Alimenten el amor de Jesús en el corazón y respétense unos a otros, porque Cristo dio su vida por Uds. Toda alma es preciosa a la vista de Dios. Es algo maravilloso ser recordados y protegidos cada hora por El.—Carta 7, del 6 de enero de 1894, dirigida a la tripulación del barco Pitcairn.*

sábado, enero 05, 2013

Pensamiento Del Día - Enero 2012

Pero cuando venga el Consolador, a quien yo os enviaré del Padre, el Espíritu de verdad, el cual procede del Padre, él dará testimonio acerca de mí. Juan 15:26.
Es un precioso privilegio que se nos encargue la obra de Dios, y ser así sus colaboradores. El Espíritu Santo siempre conduce hacia la Palabra escrita y llama la atención a la gran norma de justicia. Recibir la honra de Dios que otorga el privilegio de testificar por la verdad es algo maravilloso...

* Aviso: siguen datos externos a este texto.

-- pv_equiv track=rewrite | github.com/JungYeonHwi/Algorithm_Study | python/programmers_python/login success.py | solution
-- ===== SOURCE A (Python) =====
-- def solution(id_pw, db):
--     answer = "wrong pw"
--
--     idList = []
--     pwList = []
--
--     for i in range(len(db)) :
--         if (id_pw[0] == db[i][0]) : idList.append(i)
--         if (id_pw[1] == db[i][1]) : pwList.append(i)
--
--     if len(idList) == 0 : answer = "fail"
--     else :
--         for i in idList :
--             for j in pwList :
--                 if i == j : answer = "login"
--
--     return answer
-- ===== SOURCE B (Python) =====
-- def solution(id_pw, db):
--     id_found = False
--     for rec in db:
--         if id_pw[0] == rec[0]:
--             if id_pw[1] == rec[1]:
--                 return "login"
--             id_found = True
--     return "wrong pw" if id_found else "fail"
-- ===== Notes on version B (the rewrite author's own statement) =====
-- stated objective: simpler
-- what changed: Replaces A's two index lists built by an index loop plus a nested index-intersection loop with a single direct scan over db that early-returns on a full match and tracks one boolean id_found.
import Mathlib
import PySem

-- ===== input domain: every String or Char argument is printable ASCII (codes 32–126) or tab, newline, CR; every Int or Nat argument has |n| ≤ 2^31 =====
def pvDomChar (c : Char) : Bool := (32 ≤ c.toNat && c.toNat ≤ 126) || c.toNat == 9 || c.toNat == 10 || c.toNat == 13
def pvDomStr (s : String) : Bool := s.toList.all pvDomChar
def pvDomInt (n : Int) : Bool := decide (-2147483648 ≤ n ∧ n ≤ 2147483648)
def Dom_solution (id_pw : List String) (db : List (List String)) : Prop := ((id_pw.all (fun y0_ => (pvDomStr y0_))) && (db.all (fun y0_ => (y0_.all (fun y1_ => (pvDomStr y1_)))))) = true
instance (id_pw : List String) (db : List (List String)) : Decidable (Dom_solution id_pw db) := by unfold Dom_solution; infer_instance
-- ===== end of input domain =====

-- B replaces A's two index lists and nested index-intersection loop with one direct scan over db
-- that early-returns "login" and tracks a single boolean (objective: simpler).

-- ===== PORT A =====
-- literal port of A: build idList/pwList by an index loop, then intersect by nested loops
def solution (id_pw : List String) (db : List (List String)) : String :=
  let p := (PySem.List.pyRange 0 (db.length : Int) 1).foldl
    (fun (st : List Int × List Int) i =>
      let row := PySem.List.pyGetD db i []
      let st1 := if PySem.List.pyGetD id_pw 0 "" = PySem.List.pyGetD row 0 ""
                 then (st.1 ++ [i], st.2) else st
      if PySem.List.pyGetD id_pw 1 "" = PySem.List.pyGetD row 1 ""
      then (st1.1, st1.2 ++ [i]) else st1)
    ([], [])
  if p.1.length = 0 then "fail"
  else p.1.foldl (fun ans i => p.2.foldl (fun a2 j => if i = j then "login" else a2) ans) "wrong pw"

-- ===== PORT B =====
-- literal port of B: one scan with an id_found flag and early return on a full match
def solutionAltGo (id_pw : List String) : List (List String) → Bool → String
  | [], found => if found then "wrong pw" else "fail"
  | r :: rest, found =>
    if PySem.List.pyGetD id_pw 0 "" = PySem.List.pyGetD r 0 "" then
      if PySem.List.pyGetD id_pw 1 "" = PySem.List.pyGetD r 1 "" then "login"
      else solutionAltGo id_pw rest true
    else solutionAltGo id_pw rest found

def solution_alt (id_pw : List String) (db : List (List String)) : String :=
  solutionAltGo id_pw db false

-- ===== PRECONDITION & SPEC =====
-- Pre_ excludes exactly the inputs where the Python A raises IndexError: with a nonempty db,
-- A indexes id_pw[0], id_pw[1] and row[0], row[1] of every row (with empty db A touches nothing).
def Pre_solution (id_pw : List String) (db : List (List String)) : Prop :=
  db = [] ∨ (2 ≤ id_pw.length ∧ ∀ r ∈ db, 2 ≤ r.length)
instance (id_pw : List String) (db : List (List String)) : Decidable (Pre_solution id_pw db) := by unfold Pre_solution; infer_instance

def pvWitness_solution : List String × List (List String) :=
  (["u", "p"], [["u", "q"], ["v", "p"]])

def Spec_solution (id_pw : List String) (db : List (List String)) (out : String) : Prop := out = solution_alt id_pw db
instance (id_pw : List String) (db : List (List String)) (out : String) : Decidable (Spec_solution id_pw db out) := by unfold Spec_solution; infer_instance

-- ===== CLAIM (what is proved, stated in full; the proofs are below) =====
def Claim_equal_solution : Prop := ∀ (id_pw : List String) (db : List (List String)), Dom_solution id_pw db → Pre_solution id_pw db → Spec_solution id_pw db (solution id_pw db)

-- ===== LEMMAS AND PROOFS =====

-- inner loop of A: scan pwList for i, setting answer to "login" on a hit
theorem foldl_login_inner (i : Int) (l : List Int) (ans : String) :
    l.foldl (fun a2 j => if i = j then "login" else a2) ans
      = if i ∈ l then "login" else ans := by
  induction l generalizing ans with
  | nil => simp
  | cons x xs ih =>
    simp only [List.foldl_cons, ih, List.mem_cons]
    by_cases hx : i = x <;> by_cases hm : i ∈ xs <;> simp [hx, hm]

-- outer loop of A: "login" iff some element of idList occurs in pwList
theorem foldl_login_outer (l pw : List Int) (ans : String) :
    l.foldl (fun a i => if i ∈ pw then "login" else a) ans
      = if ∃ i ∈ l, i ∈ pw then "login" else ans := by
  induction l generalizing ans with
  | nil => simp
  | cons x xs ih =>
    simp only [List.foldl_cons, ih]
    by_cases hx : x ∈ pw <;> by_cases hm : ∃ i ∈ xs, i ∈ pw <;> simp [hx, hm]

-- B's scan, characterised
theorem solutionAltGo_eq (id_pw : List String) (db : List (List String)) (found : Bool) :
    solutionAltGo id_pw db found
      = if ∃ r ∈ db, PySem.List.pyGetD id_pw 0 "" = PySem.List.pyGetD r 0 ""
                   ∧ PySem.List.pyGetD id_pw 1 "" = PySem.List.pyGetD r 1 "" then "login"
        else if found = true ∨ ∃ r ∈ db, PySem.List.pyGetD id_pw 0 "" = PySem.List.pyGetD r 0 "" then "wrong pw"
        else "fail" := by
  induction db generalizing found with
  | nil => cases found <;> simp [solutionAltGo]
  | cons r rest ih =>
    simp only [solutionAltGo, ih, List.mem_cons]
    by_cases h0 : PySem.List.pyGetD id_pw 0 "" = PySem.List.pyGetD r 0 "" <;>
      by_cases h1 : PySem.List.pyGetD id_pw 1 "" = PySem.List.pyGetD r 1 "" <;>
        cases found <;>
          simp [h0, h1]

-- ===== VERDICT (by name: the statement is the Claim_ definition above) =====
theorem solution_spec : Claim_equal_solution := by
  intro id_pw db _hDom _hPre
  unfold Spec_solution solution solution_alt
  rw [solutionAltGo_eq]
  set a0 := PySem.List.pyGetD id_pw 0 "" with ha0
  set a1 := PySem.List.pyGetD id_pw 1 "" with ha1
  -- split A's pair loop into two independent append-if loops
  have hbody : (PySem.List.pyRange 0 (db.length : Int) 1).foldl
      (fun (st : List Int × List Int) i =>
        let row := PySem.List.pyGetD db i []
        let st1 := if a0 = PySem.List.pyGetD row 0 "" then (st.1 ++ [i], st.2) else st
        if a1 = PySem.List.pyGetD row 1 "" then (st1.1, st1.2 ++ [i]) else st1)
      ([], [])
      = ((PySem.List.pyRange 0 (db.length : Int) 1).filter
           (fun i => decide (a0 = PySem.List.pyGetD (PySem.List.pyGetD db i []) 0 "")),
         (PySem.List.pyRange 0 (db.length : Int) 1).filter
           (fun i => decide (a1 = PySem.List.pyGetD (PySem.List.pyGetD db i []) 1 ""))) := by
    rw [PySem.List.foldl_congr_mem
      (g := fun (st : List Int × List Int) i =>
        ((if a0 = PySem.List.pyGetD (PySem.List.pyGetD db i []) 0 "" then st.1 ++ [i] else st.1),
         (if a1 = PySem.List.pyGetD (PySem.List.pyGetD db i []) 1 "" then st.2 ++ [i] else st.2)))]
    · rw [PySem.List.foldl_prod_mk
        (f := fun (s : List Int) i => if a0 = PySem.List.pyGetD (PySem.List.pyGetD db i []) 0 "" then s ++ [i] else s)
        (g := fun (s : List Int) i => if a1 = PySem.List.pyGetD (PySem.List.pyGetD db i []) 1 "" then s ++ [i] else s)]
      rw [PySem.List.foldl_append_ite_eq_filter, PySem.List.foldl_append_ite_eq_filter]
      simp
    · intro acc x _
      dsimp only
      split_ifs <;> simp_all
  rw [hbody]
  -- membership in the filtered index lists
  have hmem : ∀ (P : Int → Prop) [DecidablePred P] (i : Int),
      (i ∈ (PySem.List.pyRange 0 (db.length : Int) 1).filter (fun j => decide (P j))) ↔
        (0 ≤ i ∧ i < (db.length : Int) ∧ P i) := by
    intro P _ i
    simp [List.mem_filter, PySem.List.mem_pyRange_one, and_assoc]
  by_cases hid : ∃ r ∈ db, a0 = PySem.List.pyGetD r 0 ""
  · -- idList nonempty
    have hne : ((PySem.List.pyRange 0 (db.length : Int) 1).filter
        (fun i => decide (a0 = PySem.List.pyGetD (PySem.List.pyGetD db i []) 0 ""))).length ≠ 0 := by
      obtain ⟨r, hr, h0⟩ := hid
      obtain ⟨k, hk, hkr⟩ := List.getElem_of_mem hr
      have hm : (k : Int) ∈ (PySem.List.pyRange 0 (db.length : Int) 1).filter
          (fun i => decide (a0 = PySem.List.pyGetD (PySem.List.pyGetD db i []) 0 "")) := by
        refine (hmem _ _).2 ⟨by positivity, by exact_mod_cast hk, ?_⟩
        rw [PySem.List.pyGetD_natCast]
        simpa [List.getD, hkr, hk] using h0
      intro h
      rw [List.length_eq_zero_iff] at h
      rw [h] at hm
      exact absurd hm (List.not_mem_nil)
    simp only [hne, foldl_login_inner]
    rw [foldl_login_outer]
    by_cases hboth : ∃ r ∈ db, a0 = PySem.List.pyGetD r 0 "" ∧ a1 = PySem.List.pyGetD r 1 ""
    · have : ∃ i ∈ (PySem.List.pyRange 0 (db.length : Int) 1).filter
          (fun i => decide (a0 = PySem.List.pyGetD (PySem.List.pyGetD db i []) 0 "")),
          i ∈ (PySem.List.pyRange 0 (db.length : Int) 1).filter
          (fun i => decide (a1 = PySem.List.pyGetD (PySem.List.pyGetD db i []) 1 "")) := by
        obtain ⟨r, hr, h0, h1⟩ := hboth
        obtain ⟨k, hk, hkr⟩ := List.getElem_of_mem hr
        have hrow : PySem.List.pyGetD db (k : Int) [] = r := by
          rw [PySem.List.pyGetD_natCast]; simp [List.getD, hkr, hk]
        exact ⟨(k : Int), (hmem _ _).2 ⟨by positivity, by exact_mod_cast hk, by rw [hrow]; exact h0⟩,
               (hmem _ _).2 ⟨by positivity, by exact_mod_cast hk, by rw [hrow]; exact h1⟩⟩
      obtain ⟨i, hi0, hi1⟩ := this
      obtain ⟨hp1, hp2, hp3⟩ := (hmem _ _).1 hi0
      obtain ⟨-, -, hp6⟩ := (hmem _ _).1 hi1
      simp [hboth]
      exact ⟨i, hp1, hp2, hp3, hp1, hp2, hp6⟩
    · have : ¬ ∃ i ∈ (PySem.List.pyRange 0 (db.length : Int) 1).filter
          (fun i => decide (a0 = PySem.List.pyGetD (PySem.List.pyGetD db i []) 0 "")),
          i ∈ (PySem.List.pyRange 0 (db.length : Int) 1).filter
          (fun i => decide (a1 = PySem.List.pyGetD (PySem.List.pyGetD db i []) 1 "")) := by
        rintro ⟨i, hi0, hi1⟩
        obtain ⟨hle, hlt, h0⟩ := (hmem _ _).1 hi0
        obtain ⟨-, -, h1⟩ := (hmem _ _).1 hi1
        have hrow : PySem.List.pyGetD db i [] ∈ db := by
          have : i = ((i.toNat : Nat) : Int) := by omega
          rw [this, PySem.List.pyGetD_natCast]
          have hk : i.toNat < db.length := by omega
          simp [List.getD, hk, List.getElem_mem]
        exact hboth ⟨_, hrow, h0, h1⟩
      simp [hboth, hid]
      intro x hx1 hx2 h0 _ _ h1
      exact this ⟨x, (hmem _ _).2 ⟨hx1, hx2, h0⟩, (hmem _ _).2 ⟨hx1, hx2, h1⟩⟩
  · -- idList empty → "fail"; B also "fail"
    have hz : ((PySem.List.pyRange 0 (db.length : Int) 1).filter
        (fun i => decide (a0 = PySem.List.pyGetD (PySem.List.pyGetD db i []) 0 ""))).length = 0 := by
      rw [List.length_eq_zero_iff, List.filter_eq_nil_iff]
      intro i hi
      rw [PySem.List.mem_pyRange_one] at hi
      simp only [decide_eq_true_eq]
      intro h0
      have hrow : PySem.List.pyGetD db i [] ∈ db := by
        have : i = ((i.toNat : Nat) : Int) := by omega
        rw [this, PySem.List.pyGetD_natCast]
        have hk : i.toNat < db.length := by omega
        simp [List.getD, hk, List.getElem_mem]
      exact hid ⟨_, hrow, h0⟩
    have hnb : ¬ ∃ r ∈ db, a0 = PySem.List.pyGetD r 0 "" ∧ a1 = PySem.List.pyGetD r 1 "" := by
      rintro ⟨r, hr, h0, -⟩; exact hid ⟨r, hr, h0⟩
    simp [hz, hnb, hid]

Aquellos en cuyos corazones mora Jesús por la fe, han recibido realmente el Espíritu Santo. Cada individuo que recibe a Jesús como su Salvador personal, ciertamente recibe también el Espíritu Santo a fin de ser su Consejero, su Santificador, su Guía y su Testigo. Cuanto más estrechamente camine el creyente con Dios, más claro será su testimonio, y como resultado seguro, será más poderosa la influencia de su testimonio del amor del Salvador sobre otros y más evidencia dará de que valora la Palabra de Dios. Esta es su comida, lo que satisface su alma sedienta. Valora el privilegio de conocer la voluntad de Dios en su Palabra.

Algunas almas que pretenden ser creyentes han descuidado la Palabra de Dios y se han apartado de ella. Han menospreciado la Biblia, el maravilloso Libro guiador, el verdadero Escudriñador de todas las ideas, y pretenden tener el Espíritu para enseñarles, de manera que consideran innecesario escudriñar las Escrituras. Todos ellos están prestando oído a los sofismas de Satanás, porque el Espíritu y la Palabra armonizan, tal como lo dicen las Escrituras: “¡A la ley y al testimonio! Si no dijeren conforme a esto es porque no les ha amanecido”... Isaías 8:20.

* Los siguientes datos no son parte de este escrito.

-- ===== VERDICT (by name: the statement is the Claim_ definition above) =====
theorem string_game_spec : Claim_equal_string_game := by
  intro W K _ hPre
  unfold Spec_string_game
  by_cases hK1 : K = 1
  · subst hK1; rfl
  have hKb : (K == 1) = false := by simp [hK1]
  rcases hPre with hK | hW
  · have hK2 : 2 ≤ K := by omega
    rw [sgA W K hKb, sgB W K hK2 hKb]
    have hrel := sgRel_outer W.toList hK2 (PySem.Set.ofList W.toList)
      (Or.inl ⟨rfl, rfl⟩ : sgRel (W.toList.length : Int) ((W.toList.length : Int) - 1, 0) (none, none))
    unfold sgBigB
    rcases hrel with ⟨hb, hm⟩ | ⟨a, b, hb, hm, hb1, ha⟩ <;> rw [hb, hm]
    · rfl
    · have : (b == 0) = false := by simp; omega
      simp [this]
  · subst hW
    have hnilA : ("" : String).toList = [] := rfl
    simp only [string_game, string_game_alt, hKb, Bool.false_eq_true, if_false, hnilA,
      List.foldl_nil, PySem.List.enumerate_nil]
    rfl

El Señor los ama y sus ángeles guardianes están a su lado. Si ustedes son hacedores de la Palabra obedecerán las instrucciones de Jesucristo. En nuestra propia fortaleza somos completamente débiles, pero cuando ponemos toda nuestra confianza en Jesús somos guardados por su poder, porque es plenamente capaz de guardar a toda alma en El. El peligro al cual está expuesta toda alma es muy grande.

El gran adversario de Dios y enemigo del hombre se mantiene vigilante para encontrar una oportunidad de sorprendemos con la guardia baja. Jesús nos amonesta acerca de nuestro peligro y nos advierte contra el astuto enemigo. Repetidamente coloca delante de nosotros el deber de mantenemos siempre vigilantes y en oración, a fin de no caer en tentación. Crean en Jesús. Confíen en Jesús con una fe viviente y constante, y confíen en El para que los guarde y los salve. Están asidos de Uno que es poderoso para salvarlos, y por tanto tiempo como se sometan para ser conducidos por El, para aprender de El y confiar en El, los guardará sin caída. Y si se encarga de protegerlos, es una defensa segura.—Manuscrito 1, del 5 de enero de 1894, “El Espíritu Santo armoniza con la Palabra”.